-- pv_equiv track=rewrite | github.com/KamilDemel/LeetCode-Grind | WDI_Fundamentals/prime_variant_sum_backtracking.py | solve_prime_variant
-- ===== SOURCE A (Python) =====
-- import math
--
-- def is_prime(n):
--     if n < 2:
--         return False
--     for i in range(2, int(math.sqrt(n)) + 1):
--         if n % i == 0:
--             return False
--     return True
--
-- def solve_prime_variant(arr):
--     n = len(arr)
--     target_sum = sum(arr)
--
--     def backtrack(index, current_sum):
--         if index == n:
--             return current_sum == target_sum
--
--         for offset in range(-2, 3):
--             candidate = arr[index] + offset
--
--             if candidate <= 20 and is_prime(candidate):
--                 if backtrack(index + 1, current_sum + candidate):
--                     return True
--
--         return False
--
--     return backtrack(0, 0)
-- ===== SOURCE B (Python) =====
-- PRIMES_LE_20 = (2, 3, 5, 7, 11, 13, 17, 19)
--
-- def solve_prime_variant(arr):
--     sums = {0}
--     for x in arr:
--         cands = [p for p in PRIMES_LE_20 if x - 2 <= p <= x + 2]
--         sums = {s + c for s in sums for c in cands}
--     return sum(arr) in sums
-- ===== Notes on version B (the rewrite author's own statement) =====
-- stated objective: alternative
-- what changed: Replaces the depth-first offset backtracking (with a trial-division primality test per candidate) by a forward reachable-sum set DP: per element the candidates are read off a fixed tuple of the primes <= 20, and a set of reachable partial sums is folded over the array, finishing with one membership test of the total; this avoids A's exponential worst case but was not measurably faster on the generated inputs, where A's early exit wins.
import Mathlib
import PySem

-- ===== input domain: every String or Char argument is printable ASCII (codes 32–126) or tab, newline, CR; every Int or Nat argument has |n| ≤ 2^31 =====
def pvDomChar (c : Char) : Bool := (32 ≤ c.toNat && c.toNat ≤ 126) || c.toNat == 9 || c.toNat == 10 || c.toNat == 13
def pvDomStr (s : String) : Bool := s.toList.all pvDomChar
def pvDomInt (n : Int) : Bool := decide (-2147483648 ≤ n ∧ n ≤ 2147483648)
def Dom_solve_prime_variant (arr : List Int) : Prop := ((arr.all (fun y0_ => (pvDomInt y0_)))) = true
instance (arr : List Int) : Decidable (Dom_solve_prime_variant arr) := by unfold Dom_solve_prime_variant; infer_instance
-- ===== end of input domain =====

-- B replaces A's depth-first offset backtracking by a reachable-sum set DP over a
-- fixed prime table (a different algorithm of comparable measured cost).


-- ===== PORT A =====
-- floor square root (largest k with k*k ≤ n): the value of int(math.sqrt(n)), which is
-- exact on the integers this program feeds it (is_prime's loop only runs for 2 ≤ n ≤ 20).
def pyISqrt (n : Nat) : Nat :=
  (List.range (n + 1)).foldl (fun acc k => if k * k ≤ n then k else acc) 0

def pyIsPrime (n : Int) : Bool :=
  if n < 2 then false
  else (PySem.List.pyRange 2 ((pyISqrt n.toNat : Int) + 1) 1).all
    (fun i => !(PySem.Int.mod n i == 0))

-- backtrack(index, current_sum): structural recursion on the remaining suffix of arr
def pvBacktrack (tgt : Int) : List Int → Int → Bool
  | [], cur => cur == tgt
  | x :: rest, cur =>
    (PySem.List.pyRange (-2) 3 1).any (fun off =>
      let candidate := x + off
      (candidate ≤ 20 && pyIsPrime candidate) && pvBacktrack tgt rest (cur + candidate))

def solve_prime_variant (arr : List Int) : Bool :=
  let target_sum := arr.sum
  pvBacktrack target_sum arr 0

-- ===== PORT B =====
def pvPrimesLe20 : List Int := [2, 3, 5, 7, 11, 13, 17, 19]

-- one loop iteration: sums = {s + c for s in sums for c in cands}
def pvStep (sums : PySem.Set Int) (x : Int) : PySem.Set Int :=
  let cands := pvPrimesLe20.filter (fun p => x - 2 ≤ p && p ≤ x + 2)
  PySem.Set.ofList (sums.flatMap (fun s => cands.map (fun c => s + c)))

def solve_prime_variant_alt (arr : List Int) : Bool :=
  let sums : PySem.Set Int := arr.foldl pvStep [0]
  sums.contains arr.sum

-- ===== PRECONDITION & SPEC =====
def Spec_solve_prime_variant (arr : List Int) (out : Bool) : Prop := out = solve_prime_variant_alt arr
instance (arr : List Int) (out : Bool) : Decidable (Spec_solve_prime_variant arr out) := by unfold Spec_solve_prime_variant; infer_instance

-- ===== CLAIM (what is proved, stated in full; the proofs are below) =====
def Claim_equal_solve_prime_variant : Prop := ∀ (arr : List Int), Dom_solve_prime_variant arr → Spec_solve_prime_variant arr (solve_prime_variant arr)

-- ===== LEMMAS AND PROOFS =====

theorem prime_mem_le (c : Int) (h : c ∈ pvPrimesLe20) : (c ≤ 20 && pyIsPrime c) = true := by
  fin_cases h <;> decide

theorem mem_primes (c : Int) (h : (c ≤ 20 && pyIsPrime c) = true) : c ∈ pvPrimesLe20 := by
  obtain ⟨h1, h2⟩ := Bool.and_eq_true_iff.mp h
  have h1' : c ≤ 20 := of_decide_eq_true h1
  by_cases hlt : c < 2
  · simp [pyIsPrime, hlt] at h2
  · have hge : 2 ≤ c := by omega
    interval_cases c <;> revert h2 <;> decide

-- one DP step does exactly what one level of A's offset loop does
theorem step_any (x : Int) (L : List Int) (f : Int → Bool) :
    (pvStep L x).any f
      = L.any (fun s => (PySem.List.pyRange (-2) 3 1).any (fun off =>
          ((x + off ≤ 20 && pyIsPrime (x + off)) && f (s + (x + off))))) := by
  have hr : PySem.List.pyRange (-2) 3 1 = [-2, -1, 0, 1, 2] := by decide
  rw [Bool.eq_iff_iff]
  simp only [List.any_eq_true, pvStep, PySem.Set.mem_ofList, List.mem_flatMap, List.mem_map,
    List.mem_filter]
  constructor
  · rintro ⟨a, ⟨s, hs, c, ⟨hcp, hb⟩, rfl⟩, hf⟩
    refine ⟨s, hs, c - x, ?_, ?_⟩
    · rw [hr]; simp at hb ⊢; omega
    · have hc := prime_mem_le c hcp
      have hx : x + (c - x) = c := by ring
      rw [hx, hc, hf]; rfl
  · rintro ⟨s, hs, off, hoff, h⟩
    obtain ⟨h1, h2⟩ := Bool.and_eq_true_iff.mp h
    refine ⟨s + (x + off), ⟨s, hs, x + off, ⟨mem_primes _ h1, ?_⟩, rfl⟩, h2⟩
    rw [hr] at hoff; simp at hoff ⊢; omega

-- fold/backtrack bridge: the DP set contains tgt iff some start value backtracks to tgt
theorem key (tgt : Int) : ∀ (rest L : List Int),
    ((rest.foldl pvStep L).contains tgt) = L.any (fun s => pvBacktrack tgt rest s)
  | [], L => by
    rw [List.foldl_nil, Bool.eq_iff_iff]
    simp only [pvBacktrack, List.any_eq_true, beq_iff_eq, PySem.Set.contains,
      List.contains_iff_mem, decide_eq_true_eq]
    exact ⟨fun h => ⟨tgt, h, rfl⟩, fun ⟨s, h, e⟩ => e ▸ h⟩
  | x :: rest, L => by
    rw [List.foldl_cons, key tgt rest (pvStep L x), step_any x L]
    simp only [pvBacktrack]

-- ===== VERDICT (by name: the statement is the Claim_ definition above) =====
theorem solve_prime_variant_spec : Claim_equal_solve_prime_variant := by
  intro arr _
  show _ = _
  simp only [solve_prime_variant, solve_prime_variant_alt, key arr.sum arr [0],
    List.any_cons, List.any_nil, Bool.or_false]
def walk_supply_stack_alt (iso : String) (year : Int) (total_new_demand_twh : Int) : Int :=
  let wholesale := (PySem.Dict.get? WHOLESALE_PRICES iso).getD 0
  let years_elapsed := max 1 (year - 2025)
  if total_new_demand_twh ≤ 0 then wholesale
  else
    let stack := (PySem.Dict.get? CLEAN_SUPPLY_STACK iso).getD []
    let caps := stack.map (fun t => min (t.2.1 * years_elapsed) t.2.2)
    let ct := buildCums caps 0
    match findMarginal (stack.zip ct.1) total_new_demand_twh with
    | some l => l
    | none => ((PySem.List.pyGet? stack (-1)).map (·.1)).getD 0 + (total_new_demand_twh - ct.2) * 3

-- ===== PRECONDITION & SPEC =====
-- Pre_ excludes exactly the ISO keys absent from the module dicts, on which A (and B) raise KeyError.
def Pre_walk_supply_stack (iso : String) (year : Int) (total_new_demand_twh : Int) : Prop :=
  iso = "CAISO" ∨ iso = "ERCOT" ∨ iso = "PJM" ∨ iso = "NYISO" ∨ iso = "NEISO"
instance (iso : String) (year : Int) (total_new_demand_twh : Int) : Decidable (Pre_walk_supply_stack iso year total_new_demand_twh) := by unfold Pre_walk_supply_stack; infer_instance

def pvWitness_walk_supply_stack : String × Int × Int := ("ERCOT", 2030, 100)

def Spec_walk_supply_stack (iso : String) (year : Int) (total_new_demand_twh : Int) (out : Int) : Prop := out = walk_supply_stack_alt iso year total_new_demand_twh
instance (iso : String) (year : Int) (total_new_demand_twh : Int) (out : Int) : Decidable (Spec_walk_supply_stack iso year total_new_demand_twh out) := by unfold Spec_walk_supply_stack; infer_instance

-- ===== CLAIM (what is proved, stated in full; the proofs are below) =====
def Claim_equal_walk_supply_stack : Prop := ∀ (iso : String) (year : Int) (total_new_demand_twh : Int), Dom_walk_supply_stack iso year total_new_demand_twh → Pre_walk_supply_stack iso year total_new_demand_twh → Spec_walk_supply_stack iso year total_new_demand_twh (walk_supply_stack iso year total_new_demand_twh)

-- ===== LEMMAS AND PROOFS =====
-- Core invariant: A's stateful walk with remaining = d - a equals B's
-- cumulative-sum search started at accumulator a, for positive remaining
-- demand and positive effective capacities.
theorem walk_eq (ye : Int) (stack : List (Int × Int × Int)) : ∀ (a d w : Int), 0 < d - a →
    (∀ t ∈ stack, 0 < min (t.2.1 * ye) t.2.2) →
    (if 0 < (walkLoopA stack ye (d - a) w).1
      then (walkLoopA stack ye (d - a) w).2 + (walkLoopA stack ye (d - a) w).1 * 3
      else (walkLoopA stack ye (d - a) w).2)
    = (match findMarginal (stack.zip (buildCums (stack.map (fun t => min (t.2.1 * ye) t.2.2)) a).1) d with
       | some l => l
       | none => ((PySem.List.pyGet? stack (-1)).map (·.1)).getD w
                 + (d - (buildCums (stack.map (fun t => min (t.2.1 * ye) t.2.2)) a).2) * 3) := by
  induction stack with
  | nil =>
    intro a d w hd _
    simp [walkLoopA, buildCums, findMarginal, PySem.List.pyGet?_neg_one]
    omega
  | cons x rest ih =>
    intro a d w hd hpos
    obtain ⟨lcoe, add, mc⟩ := x
    have hcap : 0 < min (add * ye) mc := hpos (lcoe, add, mc) (by simp)
    have hpos' : ∀ t ∈ rest, 0 < min (t.2.1 * ye) t.2.2 := fun t ht => hpos t (by simp [ht])
    by_cases hle : d - a ≤ min (add * ye) mc
    · have hge : a + min (add * ye) mc ≥ d := by omega
      simp [walkLoopA, buildCums, findMarginal, hcap.not_ge, hle, hge]
    · have hge : ¬ a + min (add * ye) mc ≥ d := by omega
      have hd' : 0 < d - (a + min (add * ye) mc) := by omega
      have h := ih (a + min (add * ye) mc) d lcoe hd' hpos'
      cases rest with
      | nil =>
        simp [walkLoopA, buildCums, findMarginal, hcap.not_ge, hle, hge,
          PySem.List.pyGet?_neg_one, sub_sub]
      | cons y t =>
        obtain ⟨z, hz⟩ := Option.isSome_iff_exists.mp
          ((List.getLast?_isSome (l := y :: t)).mpr (by simp))
        simp [walkLoopA, buildCums, findMarginal, hcap.not_ge, hle, hge,
          PySem.List.pyGet?_neg_one, hz, sub_sub] at h ⊢
        exact h

theorem per_CAISO (year total_new_demand_twh : Int) :
    walk_supply_stack "CAISO" year total_new_demand_twh = walk_supply_stack_alt "CAISO" year total_new_demand_twh := by
  by_cases hd : total_new_demand_twh ≤ 0 <;>
    simp [walk_supply_stack, walk_supply_stack_alt, WHOLESALE_PRICES, CLEAN_SUPPLY_STACK,
      PySem.Dict.get?_mk_cons, hd]
  have h0 := walk_eq (max 1 (year - 2025)) [((60:Int), (10:Int), (150:Int)), (73, 3, 50), (90, 2, 30), (100, 2, 25)] 0 total_new_demand_twh 30
      (by omega) (by intro t ht; fin_cases ht <;> dsimp only <;> omega)
  simp only [sub_zero] at h0
  simpa using h0

theorem per_ERCOT (year total_new_demand_twh : Int) :
    walk_supply_stack "ERCOT" year total_new_demand_twh = walk_supply_stack_alt "ERCOT" year total_new_demand_twh := by
  by_cases hd : total_new_demand_twh ≤ 0 <;>
    simp [walk_supply_stack, walk_supply_stack_alt, WHOLESALE_PRICES, CLEAN_SUPPLY_STACK,
      PySem.Dict.get?_mk_cons, hd]
  have h0 := walk_eq (max 1 (year - 2025)) [((40:Int), (20:Int), (300:Int)), (54, 25, 400), (90, 3, 50), (100, 2, 30)] 0 total_new_demand_twh 27
      (by omega) (by intro t ht; fin_cases ht <;> dsimp only <;> omega)
  simp only [sub_zero] at h0
  simpa using h0

theorem per_PJM (year total_new_demand_twh : Int) :
    walk_supply_stack "PJM" year total_new_demand_twh = walk_supply_stack_alt "PJM" year total_new_demand_twh := by
  by_cases hd : total_new_demand_twh ≤ 0 <;>
    simp [walk_supply_stack, walk_supply_stack_alt, WHOLESALE_PRICES, CLEAN_SUPPLY_STACK,
      PySem.Dict.get?_mk_cons, hd]
  have h0 := walk_eq (max 1 (year - 2025)) [((62:Int), (8:Int), (120:Int)), (65, 12, 200), (90, 3, 50), (100, 2, 30)] 0 total_new_demand_twh 34
      (by omega) (by intro t ht; fin_cases ht <;> dsimp only <;> omega)
  simp only [sub_zero] at h0
  simpa using h0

* * * * * * *

▶ **PROBLEM TO WORK ON**: For the string "value", filter the data and copy out each line where it occurs.

▶ **WORKED SOLUTION**:
-- floor square root (largest k with k*k ≤ n): the value of int(math.sqrt(n)), which is
-- fold/backtrack bridge: the DP set contains tgt iff some start value backtracks to tgt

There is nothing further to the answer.